Our UPR submission on India highlights issues including:
- Local authorities in several states and municipalities increasingly imposing internet shutdowns, with a total of eight shutdowns so far this year, and more than 32 since 2015.
- India’s approval of a new legislation to expand government access to personal information by adding vague “national security” grounds for surveillance actions, opening the door to misuse of sensitive personal data and undermining existing legal standards.
- The attorney general engaging in a dispute regarding the existence of a fundamental right to privacy before the Supreme Court of India, despite the court’s rulings over the last three decades that uphold a right to privacy as falling under the fundamental right to life and liberty.
The full submission can be found here.
United Kingdom
Despite the U.K.’s obligations and commitments under several international human rights instruments, the country now faces setbacks to protecting privacy and freedom of expression, jeopardizing progress for digital rights and people’s ability to communicate safely online.
Our UPR submission on the United Kingdom raises concerns including:
- Lawmakers’ push for the Investigatory Powers Bill, which would create ambiguity regarding the secretary of state’s power to regulate encryption that could put limits on how people use, develop, or implement it. As the U.N. Special Rapporteur on Freedom of Opinion and Expression has highlighted, encryption protects the confidentiality and integrity of our online communications, creating a zone of privacy in which to exercise freedom of expression without arbitrary interference or attacks.
- The enforcement of a priori data retention requirements on operators by the U.K., despite a decision by the U.K. High Court that the Data Retention and Investigatory Powers Act of 2014 (DRIPA) violates E.U. law. Notably, the Investigatory Powers Bill, if it is passed, would continue to oblige providers to retain user data.

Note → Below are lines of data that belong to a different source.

-- pv_equiv track=rewrite | github.com/NadiaDaszczuk/Trabajos-Stark | trabajo_practico_5.py | calcular_max_genero
-- ===== SOURCE A (Python) =====
-- def capitalizar_palabras(cadena:str)-> str:
--     '''Permite capitalizar las palabras que se ingresen como párametro, de no ser de tipo STR retorna N/A, sino retorna la cadena con todas sus palabras capitalizadas'''
--     if type(cadena) != str:
--         return "N/A"
--
--     palabras = cadena.split()
--
--
--     cadena = " ".join(palabra.capitalize() for palabra in palabras)
--
--     return cadena
--
-- def obtener_nombre_capitalizado(heroe:dict) -> str:
--     '''Retorna el nombre capitalizado del diccionario que se ingrese por párametro'''
--     if type(heroe) != dict or len(heroe) <= 0:
--         return "N/A"
--
--     if "nombre" in heroe:
--         nombre_cap = capitalizar_palabras(heroe["nombre"])
--
--     return nombre_cap
--
-- def obtener_nombre_y_dato_tp_5(heroe:dict, clave:str)->str:
--     '''Obtiene el nombre y el dato de la clave que se solicite'''
--     if len(heroe) <= 0:
--         return False
--
--     nombre = obtener_nombre_capitalizado(heroe)
--
--     if nombre is not False:
--         dato = heroe[clave]
--
--     mensaje = f"{nombre} | {clave.capitalize()} : {dato}"
--
--     return mensaje
--
-- def es_genero(heroe:dict, genero:str):
--     '''Evalúa género, se indica por párametro un diccionario y un string género('M','N','NB') retorna True en caso de que coincida el genero del diccionario con el genero ingresado y False en caso de que no sea de tipo diccionario, que no tenga la clave genero, que no se encuentre entre 'M', 'F','NB' o que no coincida con el genero que se paso por párametro'''
--     if type(heroe) != dict:
--         return False
--
--     if 'genero' not in heroe:
--         return False
--
--     genero = genero.upper()
--
--     if genero not in ["M", "F", "NB"]:
--         return False
--     else:
--         if heroe["genero"] == genero:
--             return True
--         else:
--             return False
--
-- def calcular_max_genero(lista:list, clave:str, genero:str)->str:
--     ''' Permite obtener el nombre del maximo del género que se pase por párametro, debe ingresar la lista, la clave genero y el tipo de genero retorna un string con el nombre del heroe '''
--     if type(lista) != list:
--         return "N/A"
--
--     genero = genero.upper()
--
--     if genero not in ['M', 'F', 'NB']:
--         return 'N/A'
--
--     maximo = None
--
--     for heroe in lista:
--
--         if es_genero(heroe, genero) and ( maximo == None or maximo < heroe[clave]):
--             maximo = heroe[clave]
--             nombre_heroe = obtener_nombre_y_dato_tp_5(heroe, clave)
--
--     if maximo != None:
--         return nombre_heroe
--     else:
--         return None
-- ===== SOURCE B (Python) =====
-- # B: instead of A's fused running-max loop that threads (maximo, nombre_heroe) mutable
-- # state through helper calls, B stages the work: filter the matching heroes, take the
-- # maximal clave value, pick the first hero attaining it, and format the message inline.
--
-- def calcular_max_genero(lista, clave, genero):
--     if type(lista) != list:
--         return "N/A"
--     genero = genero.upper()
--     if genero not in ('M', 'F', 'NB'):
--         return 'N/A'
--     filtrados = [h for h in lista if h.get('genero') == genero]
--     if not filtrados:
--         return None
--     mejor = max(h[clave] for h in filtrados)
--     ganador = next(h for h in filtrados if h[clave] == mejor)
--     nombre = " ".join(p.capitalize() for p in ganador["nombre"].split())
--     return f"{nombre} | {clave.capitalize()} : {mejor}"
-- ===== Notes on version B (the rewrite author's own statement) =====
-- stated objective: alternative
-- what changed: A's single fused loop threading a running maximum and a precomputed message through mutable state and three helpers is replaced by staged passes: filter the matching heroes, compute the maximal clave value with max(), locate the first hero attaining it with next(), and format the message inline without A's helper chain.
import Mathlib
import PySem

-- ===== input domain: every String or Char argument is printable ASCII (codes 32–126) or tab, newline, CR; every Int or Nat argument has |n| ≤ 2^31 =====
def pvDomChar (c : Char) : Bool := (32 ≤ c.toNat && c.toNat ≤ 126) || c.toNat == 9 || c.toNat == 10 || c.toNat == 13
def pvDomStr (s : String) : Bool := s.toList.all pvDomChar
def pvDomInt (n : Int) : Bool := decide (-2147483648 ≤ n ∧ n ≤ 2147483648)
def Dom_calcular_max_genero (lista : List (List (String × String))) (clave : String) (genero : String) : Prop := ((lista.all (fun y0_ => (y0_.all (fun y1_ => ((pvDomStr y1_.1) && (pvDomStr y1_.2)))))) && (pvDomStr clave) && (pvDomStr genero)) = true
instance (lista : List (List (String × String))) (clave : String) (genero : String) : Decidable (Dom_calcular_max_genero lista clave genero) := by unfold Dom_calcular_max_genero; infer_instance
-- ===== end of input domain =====

-- B replaces A's fused running-max loop and helper chain by staged passes: filter the
-- matching heroes, take max() of the clave values, find the first hero attaining it,
-- and format the message inline (objective: alternative).
-- ===== PORT A =====
-- dict lookup (first match, per the association-list convention)
def pvLookup (h : List (String × String)) (k : String) : Option String :=
  (h.find? (fun p => p.1 == k)).map (fun p => p.2)

-- heroe[clave]: Python raises KeyError when the key is absent; those inputs are outside Pre_
def pvGet (h : List (String × String)) (k : String) : String :=
  (pvLookup h k).getD ""

-- str.capitalize(): first char upper-cased, rest lower-cased (exact on the ASCII domain)
def pvCapitalize (s : String) : String :=
  match s.toList with
  | [] => ""
  | c :: rest => String.ofList (PySem.Chars.upperChar c :: PySem.Chars.lower rest)

def capitalizar_palabras (cadena : String) : String :=
  PySem.Str.join " " ((PySem.Str.split₀ cadena).map pvCapitalize)

def obtener_nombre_capitalizado (heroe : List (String × String)) : String :=
  if heroe.length ≤ 0 then "N/A"
  else match pvLookup heroe "nombre" with
    | some v => capitalizar_palabras v
    | none => ""   -- Python: UnboundLocalError (nombre_cap unbound); such inputs lie outside Pre_

def obtener_nombre_y_dato_tp_5 (heroe : List (String × String)) (clave : String) : String :=
  if heroe.length ≤ 0 then ""  -- Python returns False here; unreachable from both ports (caller's hero has the 'genero' key)
  else
    let nombre := obtener_nombre_capitalizado heroe
    let dato := pvGet heroe clave
    nombre ++ " | " ++ pvCapitalize clave ++ " : " ++ dato

def es_genero (heroe : List (String × String)) (genero : String) : Bool :=
  match pvLookup heroe "genero" with
  | none => false
  | some v =>
    let g := PySem.Str.upper genero
    if g ≠ "M" ∧ g ≠ "F" ∧ g ≠ "NB" then false
    else v == g

def calcular_max_genero (lista : List (List (String × String))) (clave : String) (genero : String) : Option String :=
  let g := PySem.Str.upper genero
  if g ≠ "M" ∧ g ≠ "F" ∧ g ≠ "NB" then some "N/A"
  else
    let st := lista.foldl (fun (st : Option String × String) heroe =>
      if es_genero heroe g && (match st.1 with
          | none => true
          | some m => decide (m < pvGet heroe clave)) then
        (some (pvGet heroe clave), obtener_nombre_y_dato_tp_5 heroe clave)
      else st) (none, "")
    match st.1 with
    | some _ => some st.2
    | none => none

-- ===== PORT B =====
def calcular_max_genero_alt (lista : List (List (String × String))) (clave : String) (genero : String) : Option String :=
  let g := PySem.Str.upper genero
  if g ≠ "M" ∧ g ≠ "F" ∧ g ≠ "NB" then some "N/A"
  else
    let filtrados := lista.filter (fun h => pvLookup h "genero" == some g)
    if filtrados.isEmpty then none
    else
      -- max(h[clave] for h in filtrados)
      let mejor := (PySem.List.max? (filtrados.map (fun h => pvGet h clave)) (fun s => s)).getD ""
      -- next(h for h in filtrados if h[clave] == mejor)
      let ganador := (filtrados.find? (fun h => pvGet h clave == mejor)).getD []
      -- ganador["nombre"]: Python raises KeyError when absent; outside Pre_ (getD "" there)
      let nombre := PySem.Str.join " " ((PySem.Str.split₀ ((pvLookup ganador "nombre").getD "")).map pvCapitalize)
      some (nombre ++ " | " ++ pvCapitalize clave ++ " : " ++ mejor)

-- ===== PRECONDITION & SPEC =====
def pvHero (lista : List (List (String × String))) (i : Nat) : List (String × String) := lista.getD i []

-- Pre_ excludes exactly the inputs where Python A raises: with a valid gender, every hero of that
-- gender must carry the clave key (KeyError in the comparison/update otherwise), and every hero of
-- that gender whose clave value strictly exceeds all earlier same-gender values — the heroes that
-- win an update — must carry the 'nombre' key (UnboundLocalError otherwise).
def Pre_calcular_max_genero (lista : List (List (String × String))) (clave : String) (genero : String) : Prop :=
  (PySem.Str.upper genero = "M" ∨ PySem.Str.upper genero = "F" ∨ PySem.Str.upper genero = "NB") →
  ∀ i, i < lista.length →
    pvLookup (pvHero lista i) "genero" = some (PySem.Str.upper genero) →
      (pvLookup (pvHero lista i) clave).isSome = true ∧
      ((∀ j, j < i → pvLookup (pvHero lista j) "genero" = some (PySem.Str.upper genero) →
          pvGet (pvHero lista j) clave < pvGet (pvHero lista i) clave) →
        (pvLookup (pvHero lista i) "nombre").isSome = true)

instance (lista : List (List (String × String))) (clave : String) (genero : String) : Decidable (Pre_calcular_max_genero lista clave genero) := by unfold Pre_calcular_max_genero; infer_instance

def pvWitness_calcular_max_genero : (List (List (String × String))) × String × String :=
  ([[("genero", "M"), ("nombre", "ana paz"), ("poder", "88")], [("genero", "F"), ("poder", "9")]], "poder", "m")

def Spec_calcular_max_genero (lista : List (List (String × String))) (clave : String) (genero : String) (out : Option String) : Prop := out = calcular_max_genero_alt lista clave genero
instance (lista : List (List (String × String))) (clave : String) (genero : String) (out : Option String) : Decidable (Spec_calcular_max_genero lista clave genero out) := by unfold Spec_calcular_max_genero; infer_instance

-- ===== CLAIM (what is proved, stated in full; the proofs are below) =====
def Claim_equal_calcular_max_genero : Prop := ∀ (lista : List (List (String × String))) (clave : String) (genero : String), Dom_calcular_max_genero lista clave genero → Pre_calcular_max_genero lista clave genero → Spec_calcular_max_genero lista clave genero (calcular_max_genero lista clave genero)

-- ===== LEMMAS AND PROOFS =====
-- one step of Python max / of A's strict-< update: keep the earlier element on ties
def pvMaxStep {α : Type} (key : α → String) (a : Option α) (x : α) : Option α :=
  match a with
  | none => some x
  | some m => if key m < key x then some x else some m

lemma pvMax?_eq_foldl {α : Type} (xs : List α) (key : α → String) :
    PySem.List.max? xs key = xs.foldl (pvMaxStep key) none := rfl

-- A's fused loop computes the state of the first maximal element of the filtered list.
lemma pvLoop {α : Type} (P : α → Bool) (key msg : α → String) :
    ∀ (l : List α) (acc : Option α),
      List.foldl (fun (st : Option String × String) h =>
          if P h && (match st.1 with
              | none => true
              | some m => decide (m < key h)) then (some (key h), msg h) else st)
        (match acc with | none => (none, "") | some w => (some (key w), msg w)) l
      = match List.foldl (pvMaxStep key) acc (l.filter P) with
        | none => (none, "") | some w => (some (key w), msg w) := by
  intro l
  induction l with
  | nil => intro acc; rfl
  | cons h t ih =>
    intro acc
    by_cases hp : P h = true
    · cases acc with
      | none =>
        simpa [List.foldl_cons, List.filter_cons, hp, pvMaxStep] using ih (some h)
      | some w =>
        by_cases hlt : (key w).toList < (key h).toList
        · simpa [List.foldl_cons, List.filter_cons, hp, hlt, pvMaxStep] using ih (some h)
        · simpa [List.foldl_cons, List.filter_cons, hp, hlt, pvMaxStep] using ih (some w)
    · simp only [Bool.not_eq_true] at hp
      simpa [List.foldl_cons, List.filter_cons, hp] using ih acc

-- the first-max fold commutes with mapping the key out
lemma pvMaxStep_map {α : Type} (key : α → String) :
    ∀ (xs : List α) (acc : Option α),
      List.foldl (pvMaxStep (fun s => s)) (acc.map key) (xs.map key)
        = (List.foldl (pvMaxStep key) acc xs).map key := by
  intro xs
  induction xs with
  | nil => intro acc; rfl
  | cons x t ih =>
    intro acc
    have hstep : pvMaxStep (fun s => s) (acc.map key) (key x) = (pvMaxStep key acc x).map key := by
      cases acc with
      | none => rfl
      | some m => by_cases h : key m < key x <;> simp [pvMaxStep, h]
    simp only [List.map_cons, List.foldl_cons, hstep, ih]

- The U.K.’s hosting of companies that produce and market invasive surveillance technologies without creating adequate safeguards against abuse. Tools like Gamma’s FinFisher have been exported to authoritarian states with poor human rights records and are used to target activists.
The full submission can be found here.
The UPR process will continue for several months. The countries we submitted recommendations for will be up for review by the UPR Working Group — made up of all 47 member states of the U.N. Human Rights Council — in April/May 2017. A few months after that, the group’s report will be accepted in a plenary session of the Human Rights Council. Until then, Access Now will be monitoring the process and lobbying domestically and at the U.N. to ensure our recommendations are recognized.